Outback Wrangler by Caleb Ajinomoh
How does the gruesome murder of a dojo master in Wyoming trigger off damning consequences for an international criminal organization headquartered in Paris, a revenge-obsessed Interpol agent, an Asian-American media mogul and throws up an unlikely romance between a bisexual journalist and a moody femme fatale?
Renee Binagli is exceptional at her job: getting paid handsomely to terminate lives. But no one prepared her for meeting the unlikeliest of client/victims: her shadow employer, her supposedly dead father, the one man she would kill a thousand times for free. But she has to deal with feelings for Brian Calum-Wright, a cross-border blackmail connoisseur/journalist with a similar taste for men and women who loses his mind and goes on a tragic reconnecting mission, trying to find his ex-boyfriend slaughtered by, Ji, CEO of a global media brand who’s after an oil company but he needs evidence in possession of a wanted man to sink her present owners. His life is made more difficult by Harold, who wants nothing of the spoils of Interpol politicking back in Paris, but he’ll gleefully use his credentials to hunt down the man who set his brother’s family on fire years ago. Ji holds the answers to many of his questions.
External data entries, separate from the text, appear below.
-- pv_equiv track=rewrite | github.com/Chesedd/LightConductor | src/lightconductor/application/patterns.py | apply_fill_range
-- ===== SOURCE A (Python) =====
-- from typing import List
--
-- def apply_fill_range(colors: List[List[int]], start: int, end: int, rgb: List[int]) -> List[List[int]]:
--     """Fill inclusive LED range [start, end] with rgb and return updated colors copy."""
--     updated = [list(color) for color in colors]
--     if not updated:
--         return updated
--
--     left = max(0, min(start, end))
--     right = min(len(updated) - 1, max(start, end))
--     for i in range(left, right + 1):
--         updated[i] = [rgb[0], rgb[1], rgb[2]]
--     return updated
-- ===== SOURCE B (Python) =====
-- def apply_fill_range(colors, start, end, rgb):
--     """Fill inclusive LED range [start, end] with rgb and return updated colors copy."""
--     left = max(0, min(start, end))
--     right = min(len(colors) - 1, max(start, end))
--     if right < left:
--         return [list(c) for c in colors]
--     fill = [rgb[0], rgb[1], rgb[2]]
--     return ([list(c) for c in colors[:left]]
--             + [fill[:] for _ in range(right - left + 1)]
--             + [list(c) for c in colors[right + 1:]])
-- ===== Notes on version B (the rewrite author's own statement) =====
-- stated objective: alternative
-- what changed: B builds the result by slicing and concatenation -- colors[:left] + (right-left+1) copies of the fill triple + colors[right+1:] -- instead of A's deep copy followed by index-assignment of the range in a loop.
import Mathlib
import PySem

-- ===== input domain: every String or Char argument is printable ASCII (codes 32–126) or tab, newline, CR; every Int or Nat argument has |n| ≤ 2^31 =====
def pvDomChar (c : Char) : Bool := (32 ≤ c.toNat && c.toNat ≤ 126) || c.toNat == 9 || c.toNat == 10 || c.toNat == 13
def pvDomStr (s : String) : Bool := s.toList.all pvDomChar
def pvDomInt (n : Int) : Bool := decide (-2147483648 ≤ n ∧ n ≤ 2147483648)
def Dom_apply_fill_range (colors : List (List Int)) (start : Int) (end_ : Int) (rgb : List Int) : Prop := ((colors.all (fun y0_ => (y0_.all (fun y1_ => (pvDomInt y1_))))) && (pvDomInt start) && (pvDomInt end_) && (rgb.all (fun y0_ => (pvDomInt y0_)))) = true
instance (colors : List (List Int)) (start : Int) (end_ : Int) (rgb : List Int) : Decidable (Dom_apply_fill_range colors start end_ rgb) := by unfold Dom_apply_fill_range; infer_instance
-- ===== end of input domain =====

-- B builds the result by slice concatenation (prefix copy + replicated fill + suffix copy)
-- instead of A's deep copy followed by an index-assignment loop; objective: alternative.


-- ===== PORT A =====
def apply_fill_range (colors : List (List Int)) (start : Int) (end_ : Int) (rgb : List Int) : List (List Int) :=
  let updated := colors.map (fun color => color.map (fun x => x))
  if updated = [] then updated
  else
    let left := max 0 (min start end_)
    let right := min ((updated.length : Int) - 1) (max start end_)
    (PySem.List.pyRange left (right + 1) 1).foldl
      (fun acc i => acc.set i.toNat
        [PySem.List.pyGetD rgb 0 0, PySem.List.pyGetD rgb 1 0, PySem.List.pyGetD rgb 2 0])
      updated

-- ===== PORT B =====
def apply_fill_range_alt (colors : List (List Int)) (start : Int) (end_ : Int) (rgb : List Int) : List (List Int) :=
  let left := max 0 (min start end_)
  let right := min ((colors.length : Int) - 1) (max start end_)
  if right < left then colors.map (fun c => c.map (fun x => x))
  else
    let fill := [PySem.List.pyGetD rgb 0 0, PySem.List.pyGetD rgb 1 0, PySem.List.pyGetD rgb 2 0]
    (PySem.List.slice colors none (some left)).map (fun c => c.map (fun x => x))
      ++ (PySem.List.pyRange 0 (right - left + 1) 1).map (fun _ => PySem.List.slice fill none none)
      ++ (PySem.List.slice colors (some (right + 1)) none).map (fun c => c.map (fun x => x))

-- ===== PRECONDITION & SPEC =====
-- Pre_ excludes exactly the inputs on which the Python A raises IndexError:
-- a nonempty fill range ([left,right] nonempty) with fewer than 3 components in rgb.
def Pre_apply_fill_range (colors : List (List Int)) (start : Int) (end_ : Int) (rgb : List Int) : Prop :=
  max 0 (min start end_) ≤ min ((colors.length : Int) - 1) (max start end_) → 3 ≤ rgb.length
instance (colors : List (List Int)) (start : Int) (end_ : Int) (rgb : List Int) : Decidable (Pre_apply_fill_range colors start end_ rgb) := by unfold Pre_apply_fill_range; infer_instance

def pvWitness_apply_fill_range : List (List Int) × Int × Int × List Int :=
  ([[1, 2, 3], [4, 5, 6]], 0, 1, [7, 8, 9])

def Spec_apply_fill_range (colors : List (List Int)) (start : Int) (end_ : Int) (rgb : List Int) (out : List (List Int)) : Prop := out = apply_fill_range_alt colors start end_ rgb
instance (colors : List (List Int)) (start : Int) (end_ : Int) (rgb : List Int) (out : List (List Int)) : Decidable (Spec_apply_fill_range colors start end_ rgb out) := by unfold Spec_apply_fill_range; infer_instance

-- ===== CLAIM (what is proved, stated in full; the proofs are below) =====
def Claim_equal_apply_fill_range : Prop := ∀ (colors : List (List Int)) (start : Int) (end_ : Int) (rgb : List Int), Dom_apply_fill_range colors start end_ rgb → Pre_apply_fill_range colors start end_ rgb → Spec_apply_fill_range colors start end_ rgb (apply_fill_range colors start end_ rgb)

-- ===== LEMMAS AND PROOFS =====

-- folding `set` over a list of indices: length is preserved
theorem length_foldl_set {α : Type} (l : List Int) (v : α) (acc : List α) :
    (l.foldl (fun a i => a.set i.toNat v) acc).length = acc.length := by
  induction l generalizing acc with
  | nil => rfl
  | cons i tl ih => simp [List.foldl, ih]

-- folding `set` over a list of nonnegative indices, read back at index k
theorem foldl_set_getElem {α : Type} (l : List Int) (hl : ∀ i ∈ l, 0 ≤ i) (v : α)
    (acc : List α) (k : Nat) (hk : k < acc.length) :
    (l.foldl (fun a i => a.set i.toNat v) acc)[k]'(by rw [length_foldl_set]; exact hk) =
      if (k : Int) ∈ l then v else acc[k] := by
  induction l generalizing acc with
  | nil => simp
  | cons i tl ih =>
    have hi : 0 ≤ i := hl i (by simp)
    have htl : ∀ j ∈ tl, 0 ≤ j := fun j hj => hl j (by simp [hj])
    simp only [List.foldl]
    rw [ih htl (acc.set i.toNat v) (by simpa using hk)]
    by_cases hmem : (k : Int) ∈ tl
    · simp [hmem]
    · simp only [hmem, if_false, List.mem_cons]
      by_cases hki : (k : Int) = i
      · have : i.toNat = k := by omega
        simp [hki, this]
      · have : i.toNat ≠ k := by omega
        simp [hki, this]

-- ===== VERDICT (by name: the statement is the Claim_ definition above) =====
theorem apply_fill_range_spec : Claim_equal_apply_fill_range := by
  intro colors start end_ rgb _ _
  unfold Spec_apply_fill_range apply_fill_range apply_fill_range_alt
  simp only [List.map_id']
  set v : List Int :=
    [PySem.List.pyGetD rgb 0 0, PySem.List.pyGetD rgb 1 0, PySem.List.pyGetD rgb 2 0] with hv
  set left : Int := max 0 (min start end_) with hleft
  set right : Int := min ((colors.length : Int) - 1) (max start end_) with hright
  have hL : 0 ≤ left := le_max_left 0 _
  by_cases hrl : right < left
  · -- empty range: A's loop body never runs, B takes the copy branch
    rw [if_pos hrl]
    by_cases hnil : colors = []
    · simp [hnil]
    · rw [if_neg hnil, PySem.List.pyRange_one_eq_nil (by omega)]
      rfl
  · -- nonempty range: colors is nonempty, both equal prefix ++ fill block ++ suffix
    have hR : right ≤ (colors.length : Int) - 1 := min_le_left _ _
    have hlen : 1 ≤ colors.length := by omega
    have hnil : colors ≠ [] := by
      intro h; rw [h] at hlen; simp at hlen
    rw [if_neg hrl, if_neg hnil]
    rw [PySem.List.slice_to colors hL,
        PySem.List.slice_from colors (by omega : (0:Int) ≤ right + 1),
        PySem.List.slice_none_none v]
    apply List.ext_getElem
    · rw [length_foldl_set]
      simp [PySem.List.length_pyRange_one]
      omega
    · intro k hk₁ hk₂
      have hkc : k < colors.length := by rw [length_foldl_set] at hk₁; exact hk₁
      have hpos : ∀ i ∈ PySem.List.pyRange left (right + 1) 1, 0 ≤ i := by
        intro i hi
        rw [PySem.List.mem_pyRange_one] at hi
        omega
      rw [foldl_set_getElem _ hpos v colors k hkc]
      have hiff := PySem.List.mem_pyRange_one (x := (k : Int)) (a := left) (b := right + 1)
      have hlt : left.toNat ≤ colors.length := by omega
      have hmid : (PySem.List.pyRange 0 (right - left + 1) 1).length = (right - left + 1).toNat := by
        rw [PySem.List.length_pyRange_one]; congr 1; omega
      have hmin : min left.toNat colors.length = left.toNat := by omega
      simp only [List.getElem_append, List.length_append, List.length_take, List.length_map,
        hmid, hmin]
      split_ifs with h1 h2 h3 h4 h5
      · -- in range but in the prefix position: impossible
        exfalso; have := hiff.mp h1; omega
      · -- in range, fill-block position: both sides are v
        rw [List.getElem_map]
      · -- in range but in the suffix position: impossible
        exfalso; have := hiff.mp h1; omega
      · -- out of range, prefix position
        rw [List.getElem_take]
      · -- out of range but fill-block position: impossible
        exfalso; exact h1 (hiff.mpr ⟨by omega, by omega⟩)
      · -- out of range, suffix position
        rw [List.getElem_drop]
        congr 1
        omega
They’re thrown on the same bus. Who’s driving? Where are they headed?
Donahue has changed names and appearance so many times he knows his invincibility cloak is fitted. They’re coming for him. But they have a bigger problem: getting out of each other’s way.
The Book Doctors: Wonderful idea, with lots to love: a hired killer with daddy issues, international intrigue, CEO of a global media brand, revenge, Paris, a bisexual journalist, a beautiful moody dangerous female. And a great voice: “his invincibility cloak is fitted.” Unfortunately, the pitch is mired in cliché. Gruesome murder, damning consequences, international criminal organization. Moody femme fatale. Those are all words we’ve heard and things we’ve seen hundreds of times. We would skip that whole first paragraph except for the dojo master in Wyoming. We would open the pitch with a scene showing the Wyoming dojo master being murdered. Give us evidence that you can create a scene which is steeped in the tradition of gruesome murders, but is unique and fresh and thoroughly awesome. We like the initial setup of the female hired killer having to whack her own supposedly dead father–that’s tight and interesting. We find ourselves wanting to see that come to life a little more. But then you take us right into this gigantically huge, long sentence, with too many characters, way too much information and we get completely lost. It’s not your job in a pitch to tell the whole story. It’s your job to make the reader desperately want to read your book. As in several of these pitches, we don’t understand here who is the hero, we haven’t emotionally engaged with someone we’re rooting for. We don’t understand who is the villain, who we love to hate. And we don’t understand enough of the action or how the plot escalates into a fiery climax that is going to be unexpected yet satisfying. We also don’t get any comparable titles. Can’t stress those darn things enough, especially when you’re writing genre fiction. In fact we don’t get your title either. Fascinating premise, too many characters, not enough plot, intriguing but confusing.